Dataset records section start

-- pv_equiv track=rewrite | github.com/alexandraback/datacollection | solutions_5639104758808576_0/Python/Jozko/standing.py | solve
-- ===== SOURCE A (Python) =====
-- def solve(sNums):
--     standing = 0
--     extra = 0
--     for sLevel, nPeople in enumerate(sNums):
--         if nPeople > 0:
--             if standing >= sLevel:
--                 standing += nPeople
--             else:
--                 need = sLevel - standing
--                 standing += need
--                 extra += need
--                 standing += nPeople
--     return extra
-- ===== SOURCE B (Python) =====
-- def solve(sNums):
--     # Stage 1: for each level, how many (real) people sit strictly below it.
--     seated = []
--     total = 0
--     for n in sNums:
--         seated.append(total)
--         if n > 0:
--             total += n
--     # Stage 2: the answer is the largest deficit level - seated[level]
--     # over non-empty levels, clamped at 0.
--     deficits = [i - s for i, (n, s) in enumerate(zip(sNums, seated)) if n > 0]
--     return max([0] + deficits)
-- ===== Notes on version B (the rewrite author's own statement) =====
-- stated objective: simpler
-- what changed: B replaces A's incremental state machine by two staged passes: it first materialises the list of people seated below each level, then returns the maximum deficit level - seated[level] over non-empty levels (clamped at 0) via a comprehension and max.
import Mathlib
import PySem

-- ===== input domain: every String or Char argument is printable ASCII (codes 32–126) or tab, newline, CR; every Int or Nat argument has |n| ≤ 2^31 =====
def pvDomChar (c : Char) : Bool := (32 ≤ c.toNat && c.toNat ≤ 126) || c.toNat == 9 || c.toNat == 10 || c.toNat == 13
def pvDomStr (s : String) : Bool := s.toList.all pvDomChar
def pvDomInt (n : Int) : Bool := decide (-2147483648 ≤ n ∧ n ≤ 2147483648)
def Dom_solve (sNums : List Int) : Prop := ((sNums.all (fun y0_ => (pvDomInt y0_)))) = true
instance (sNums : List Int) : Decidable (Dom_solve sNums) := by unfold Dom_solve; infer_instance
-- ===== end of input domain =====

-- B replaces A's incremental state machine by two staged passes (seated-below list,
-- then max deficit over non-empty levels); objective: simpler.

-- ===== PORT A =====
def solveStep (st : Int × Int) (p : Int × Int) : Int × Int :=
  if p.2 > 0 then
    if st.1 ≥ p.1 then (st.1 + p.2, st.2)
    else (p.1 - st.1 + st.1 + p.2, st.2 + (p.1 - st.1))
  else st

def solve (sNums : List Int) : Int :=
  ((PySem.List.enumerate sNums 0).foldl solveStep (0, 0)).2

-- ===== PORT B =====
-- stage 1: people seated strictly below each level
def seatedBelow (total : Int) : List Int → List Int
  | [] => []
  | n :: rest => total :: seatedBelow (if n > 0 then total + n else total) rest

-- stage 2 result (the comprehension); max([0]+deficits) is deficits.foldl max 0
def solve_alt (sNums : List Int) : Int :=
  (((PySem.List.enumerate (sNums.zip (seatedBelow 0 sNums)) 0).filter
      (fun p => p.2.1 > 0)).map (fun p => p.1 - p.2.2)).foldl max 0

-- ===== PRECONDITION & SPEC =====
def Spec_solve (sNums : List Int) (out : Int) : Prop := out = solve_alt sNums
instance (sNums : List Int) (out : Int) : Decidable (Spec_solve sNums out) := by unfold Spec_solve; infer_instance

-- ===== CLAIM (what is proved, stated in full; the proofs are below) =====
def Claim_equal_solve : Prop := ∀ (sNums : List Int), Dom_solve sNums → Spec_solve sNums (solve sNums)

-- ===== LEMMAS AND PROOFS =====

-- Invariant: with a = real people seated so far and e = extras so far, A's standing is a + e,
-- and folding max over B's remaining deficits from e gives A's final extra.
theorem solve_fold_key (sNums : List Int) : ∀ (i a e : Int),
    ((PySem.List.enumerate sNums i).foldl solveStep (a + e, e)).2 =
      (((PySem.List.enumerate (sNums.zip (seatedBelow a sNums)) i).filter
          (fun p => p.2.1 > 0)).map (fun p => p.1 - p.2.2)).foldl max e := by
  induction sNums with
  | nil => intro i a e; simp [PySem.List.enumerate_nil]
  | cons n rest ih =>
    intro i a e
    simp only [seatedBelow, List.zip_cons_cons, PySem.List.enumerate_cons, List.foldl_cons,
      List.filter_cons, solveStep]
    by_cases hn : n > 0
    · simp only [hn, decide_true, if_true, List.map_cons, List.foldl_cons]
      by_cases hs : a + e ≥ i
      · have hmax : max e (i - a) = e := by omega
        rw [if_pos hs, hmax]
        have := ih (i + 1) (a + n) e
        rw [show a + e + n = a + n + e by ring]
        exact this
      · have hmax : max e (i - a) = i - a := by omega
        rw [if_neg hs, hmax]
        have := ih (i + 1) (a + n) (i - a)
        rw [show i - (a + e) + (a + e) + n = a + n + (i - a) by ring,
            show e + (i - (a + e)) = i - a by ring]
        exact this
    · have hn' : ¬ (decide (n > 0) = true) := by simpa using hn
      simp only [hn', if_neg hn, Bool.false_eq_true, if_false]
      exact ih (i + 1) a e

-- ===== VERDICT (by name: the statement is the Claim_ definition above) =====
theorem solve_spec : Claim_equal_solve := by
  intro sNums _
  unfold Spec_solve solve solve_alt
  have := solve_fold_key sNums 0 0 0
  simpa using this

Dataset records section end

[What is being asked]: Every line of the listing that includes the word "levels" belongs in the answer.

[Output]:
--     # over non-empty levels, clamped at 0.
-- what changed: B replaces A's incremental state machine by two staged passes: it first materialises the list of people seated below each level, then returns the maximum deficit level - seated[level] over non-empty levels (clamped at 0) via a comprehension and max.
-- then max deficit over non-empty levels); objective: simpler.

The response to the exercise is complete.